## WHAT THIS TASK INVOLVES
From the entries below, return exactly the lines beginning at the one that contains "-- stated objective: alternative" and ending at the one that contains "def Dom_is_normal_file (name_str", both of them included, and only those lines.

+++ THE RECORDS

-- pv_equiv track=rewrite | github.com/internaldevelop/firmware_analyze_serv | utils/fs/fs_base.py | is_normal_file
-- ===== SOURCE A (Python) =====
-- def is_normal_file(name_str):
--     # name_str = str(name, encoding="utf-8")
--     # 没有后缀的无法判断，直接返回 False
--     if name_str.find('.') < 0:
--         return False
--
--     ext_list = ['.html', '.png', '.gif', '.js', '.css', '.php', '.svg', '.conf', '.key', '.pem', '.woff',
--                 '.sh', '.swf', '.py']
--     for ext_name in ext_list:
--         start = 0 - len(ext_name)
--         if name_str[start:] == ext_name:
--             return True
--     return False
-- ===== SOURCE B (Python) =====
-- _EXTS = {'html', 'png', 'gif', 'js', 'css', 'php', 'svg', 'conf', 'key', 'pem',
--          'woff', 'sh', 'swf', 'py'}
--
--
-- def is_normal_file(name_str):
--     # No dot at all: cannot tell the extension, mirror the guard.
--     if '.' not in name_str:
--         return False
--     # Single reverse scan collecting the characters after the LAST dot,
--     # then one set membership test (no per-extension suffix comparisons).
--     rev_ext = []
--     for ch in reversed(name_str):
--         if ch == '.':
--             break
--         rev_ext.append(ch)
--     return ''.join(reversed(rev_ext)) in _EXTS
-- ===== Notes on version B (the rewrite author's own statement) =====
-- stated objective: alternative
-- what changed: Replaces the 14-iteration endswith/negative-slice loop with a single reverse scan that extracts the token after the last dot and one set membership test.
import Mathlib
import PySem

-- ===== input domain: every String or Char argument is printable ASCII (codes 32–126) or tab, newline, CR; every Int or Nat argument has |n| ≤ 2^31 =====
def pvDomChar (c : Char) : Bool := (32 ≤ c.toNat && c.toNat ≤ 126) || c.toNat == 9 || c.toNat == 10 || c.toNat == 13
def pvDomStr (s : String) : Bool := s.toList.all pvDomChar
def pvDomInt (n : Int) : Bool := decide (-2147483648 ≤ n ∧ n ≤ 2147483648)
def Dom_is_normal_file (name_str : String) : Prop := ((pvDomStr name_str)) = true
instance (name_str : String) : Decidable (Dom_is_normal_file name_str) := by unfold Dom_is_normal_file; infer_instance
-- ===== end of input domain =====

-- B replaces A's 14-iteration suffix-comparison loop by one reverse scan extracting
-- the token after the last dot plus a single set membership test (alternative algorithm).


-- ===== PORT A =====
-- ext_list, written as lists of characters (all string work is done on the toList side)
def extListA : List (List Char) :=
  [['.','h','t','m','l'], ['.','p','n','g'], ['.','g','i','f'], ['.','j','s'],
   ['.','c','s','s'], ['.','p','h','p'], ['.','s','v','g'], ['.','c','o','n','f'],
   ['.','k','e','y'], ['.','p','e','m'], ['.','w','o','f','f'], ['.','s','h'],
   ['.','s','w','f'], ['.','p','y']]

-- the for-loop over ext_list: `start = 0 - len(ext_name); if name_str[start:] == ext_name: return True`
def aExtLoop (s : List Char) : List (List Char) → Bool
  | [] => false
  | e :: rest =>
      if PySem.List.slice s (some (0 - (e.length : Int))) none = e then true
      else aExtLoop s rest

def is_normal_file (name_str : String) : Bool :=
  if PySem.Str.find name_str "." < 0 then false
  else aExtLoop name_str.toList extListA

-- ===== PORT B =====
-- _EXTS, the extensions without their leading dot
def extSetB : List (List Char) :=
  [['h','t','m','l'], ['p','n','g'], ['g','i','f'], ['j','s'],
   ['c','s','s'], ['p','h','p'], ['s','v','g'], ['c','o','n','f'],
   ['k','e','y'], ['p','e','m'], ['w','o','f','f'], ['s','h'],
   ['s','w','f'], ['p','y']]

-- the `for ch in reversed(name_str): if ch == '.': break; rev_ext.append(ch)` loop
def collectRevExt : List Char → List Char
  | [] => []
  | c :: rest => if c = '.' then [] else c :: collectRevExt rest

def is_normal_file_alt (name_str : String) : Bool :=
  if PySem.Str.isIn "." name_str then
    extSetB.contains (collectRevExt name_str.toList.reverse).reverse
  else false

-- ===== PRECONDITION & SPEC =====
def Spec_is_normal_file (name_str : String) (out : Bool) : Prop := out = is_normal_file_alt name_str
instance (name_str : String) (out : Bool) : Decidable (Spec_is_normal_file name_str out) := by unfold Spec_is_normal_file; infer_instance

-- ===== CLAIM (what is proved, stated in full; the proofs are below) =====
def Claim_equal_is_normal_file : Prop := ∀ (name_str : String), Dom_is_normal_file name_str → Spec_is_normal_file name_str (is_normal_file name_str)

-- ===== LEMMAS AND PROOFS =====

-- A's clamped negative start index: s[-k:] starts at position len - k (Nat subtraction)
theorem clampIdx_neg (n k : Nat) (hk : 0 < k) :
    PySem.List.clampIdx n (0 - (k : Int)) = n - k := by
  simp only [PySem.List.clampIdx]
  split_ifs <;> omega

-- A's negative slice s[-|e|:] equals e iff e is a suffix of s (for nonempty e)
theorem slice_neg_eq_iff (s e : List Char) (he : e ≠ []) :
    (PySem.List.slice s (some (0 - (e.length : Int))) none = e) ↔ e <:+ s := by
  have hk : 0 < e.length := List.length_pos_iff.mpr he
  have hs : PySem.List.slice s (some (0 - (e.length : Int))) none
      = List.drop (s.length - e.length) s := by
    simp only [PySem.List.slice, clampIdx_neg s.length e.length hk]
    exact List.take_of_length_le (by simp)
  rw [hs, List.suffix_iff_eq_drop, eq_comm]

-- A's loop is an existential over the list
theorem aExtLoop_iff (s : List Char) (l : List (List Char)) :
    aExtLoop s l = true ↔ ∃ e ∈ l, PySem.List.slice s (some (0 - (e.length : Int))) none = e := by
  induction l with
  | nil => simp [aExtLoop]
  | cons e rest ih =>
      simp only [aExtLoop, zero_sub] at *
      split_ifs with h
      · simp [h]
      · simp only [List.mem_cons]
        rw [ih]
        constructor
        · rintro ⟨a, ha, hsl⟩
          exact ⟨a, Or.inr ha, hsl⟩
        · rintro ⟨a, ha | ha, hsl⟩
          · exact absurd (ha ▸ hsl) h
          · exact ⟨a, ha, hsl⟩

-- B's loop is takeWhile (≠ '.')
theorem collectRevExt_eq_takeWhile (r : List Char) :
    collectRevExt r = r.takeWhile (fun c => !(c == '.')) := by
  induction r with
  | nil => rfl
  | cons c rest ih =>
      by_cases h : c = '.'
      · simp [collectRevExt, h]
      · simp [collectRevExt, h, ih]

-- a dot-free block followed by a dot is exactly what takeWhile (≠ '.') collects
theorem takeWhile_no_dot (l t : List Char) (h : '.' ∉ l) :
    (l ++ '.' :: t).takeWhile (fun c => !(c == '.')) = l := by
  induction l with
  | nil => simp
  | cons c cs ih =>
      simp only [List.mem_cons, not_or] at h
      have hc : ¬ c = '.' := fun hh => h.1 hh.symm
      simp [hc, ih h.2]

-- key: when s contains a dot and e is dot-free, ".e" is a suffix of s exactly
-- when the token after the LAST dot is e
theorem suffix_dot_iff (s e : List Char) (hd : '.' ∈ s) (hno : '.' ∉ e) :
    ('.' :: e <:+ s) ↔ (s.reverse.takeWhile (fun c => !(c == '.'))).reverse = e := by
  rw [← List.reverse_prefix (l₁ := '.' :: e) (l₂ := s), List.reverse_eq_iff]
  have hrev : ('.' :: e).reverse = e.reverse ++ ['.'] := by simp
  rw [hrev]
  have hdr : '.' ∈ s.reverse := by simpa using hd
  have hnor : '.' ∉ e.reverse := by simpa using hno
  constructor
  · rintro ⟨t, ht⟩
    rw [← ht, List.append_assoc]
    exact takeWhile_no_dot e.reverse t hnor
  · intro htw
    have hsplit := List.takeWhile_append_dropWhile
      (p := fun c => !(c == '.')) (l := s.reverse)
    have hdne : s.reverse.dropWhile (fun c => !(c == '.')) ≠ [] := by
      intro h0
      rw [h0, List.append_nil, htw] at hsplit
      exact hnor (hsplit ▸ hdr)
    obtain ⟨c, d, hcd⟩ := List.exists_cons_of_ne_nil hdne
    have hc : c = '.' := by
      have hh := List.head_dropWhile_not (fun c => !(c == '.')) hdne
      simp only [hcd, List.head_cons] at hh
      simpa using hh
    subst hc
    refine ⟨d, ?_⟩
    rw [List.append_assoc]
    show e.reverse ++ ('.' :: d) = s.reverse
    rw [← htw, ← hcd]
    exact hsplit

-- every stored extension is nonempty and dot-free
theorem extSetB_facts : ∀ e ∈ extSetB, '.' ∉ e ∧ e ≠ [] := by decide

theorem extListA_eq_map : extListA = extSetB.map (fun e => '.' :: e) := by rfl

-- the dot-present case: A's loop agrees with B's membership test
theorem dot_case (s : List Char) (hd : '.' ∈ s) :
    aExtLoop s extListA
      = extSetB.contains ((s.reverse.takeWhile (fun c => !(c == '.'))).reverse) := by
  rw [Bool.eq_iff_iff, aExtLoop_iff, List.contains_iff_mem]
  constructor
  · rintro ⟨de, hde, hsl⟩
    rw [extListA_eq_map, List.mem_map] at hde
    obtain ⟨e, he, rfl⟩ := hde
    rw [slice_neg_eq_iff s ('.' :: e) (by simp)] at hsl
    rw [suffix_dot_iff s e hd (extSetB_facts e he).1] at hsl
    rw [hsl]
    exact he
  · intro hX
    refine ⟨'.' :: ((s.reverse.takeWhile (fun c => !(c == '.'))).reverse), ?_, ?_⟩
    · rw [extListA_eq_map, List.mem_map]
      exact ⟨_, hX, rfl⟩
    · rw [slice_neg_eq_iff s _ (by simp)]
      exact (suffix_dot_iff s _ hd (extSetB_facts _ hX).1).mpr rfl

-- the Python guards coincide: find(...) < 0 iff '.' not in s
theorem toList_dot : (".":String).toList = ['.'] := rfl

-- ===== VERDICT (by name: the statement is the Claim_ definition above) =====
theorem is_normal_file_spec : Claim_equal_is_normal_file := by
  intro name_str _
  unfold Spec_is_normal_file is_normal_file is_normal_file_alt
  by_cases hin : PySem.Str.isIn "." name_str = true
  · have hinf : ['.'] <:+: name_str.toList := by
      have h1 := (PySem.Str.isIn_iff_infix _ _).mp hin
      rwa [toList_dot] at h1
    have hmem : '.' ∈ name_str.toList := by
      obtain ⟨u, v, huv⟩ := hinf
      rw [← huv]; simp
    have hfind : ¬ (PySem.Str.find name_str "." < 0) := by
      have h0 : 0 ≤ PySem.Chars.find name_str.toList ['.'] :=
        (PySem.Chars.find_nonneg_iff _ _).mpr hinf
      simp only [PySem.Str.find_eq, toList_dot]
      omega
    rw [if_neg hfind, if_pos hin, collectRevExt_eq_takeWhile]
    exact dot_case name_str.toList hmem
  · have hninf : ¬ (['.'] <:+: name_str.toList) := by
      intro h
      exact hin ((PySem.Str.isIn_iff_infix _ _).mpr (by rwa [toList_dot]))
    have hfind : PySem.Str.find name_str "." < 0 := by
      have h1 : PySem.Chars.find name_str.toList ['.'] = -1 :=
        (PySem.Chars.find_eq_neg_one_iff _ _).mpr hninf
      simp only [PySem.Str.find_eq, toList_dot, h1]
      omega
    rw [if_pos hfind, if_neg hin]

++++++

## RESPONSE
-- stated objective: alternative
-- what changed: Replaces the 14-iteration endswith/negative-slice loop with a single reverse scan that extracts the token after the last dot and one set membership test.
import Mathlib
import PySem

-- ===== input domain: every String or Char argument is printable ASCII (codes 32–126) or tab, newline, CR; every Int or Nat argument has |n| ≤ 2^31 =====
def pvDomChar (c : Char) : Bool := (32 ≤ c.toNat && c.toNat ≤ 126) || c.toNat == 9 || c.toNat == 10 || c.toNat == 13
def pvDomStr (s : String) : Bool := s.toList.all pvDomChar
def pvDomInt (n : Int) : Bool := decide (-2147483648 ≤ n ∧ n ≤ 2147483648)
def Dom_is_normal_file (name_str : String) : Prop := ((pvDomStr name_str)) = true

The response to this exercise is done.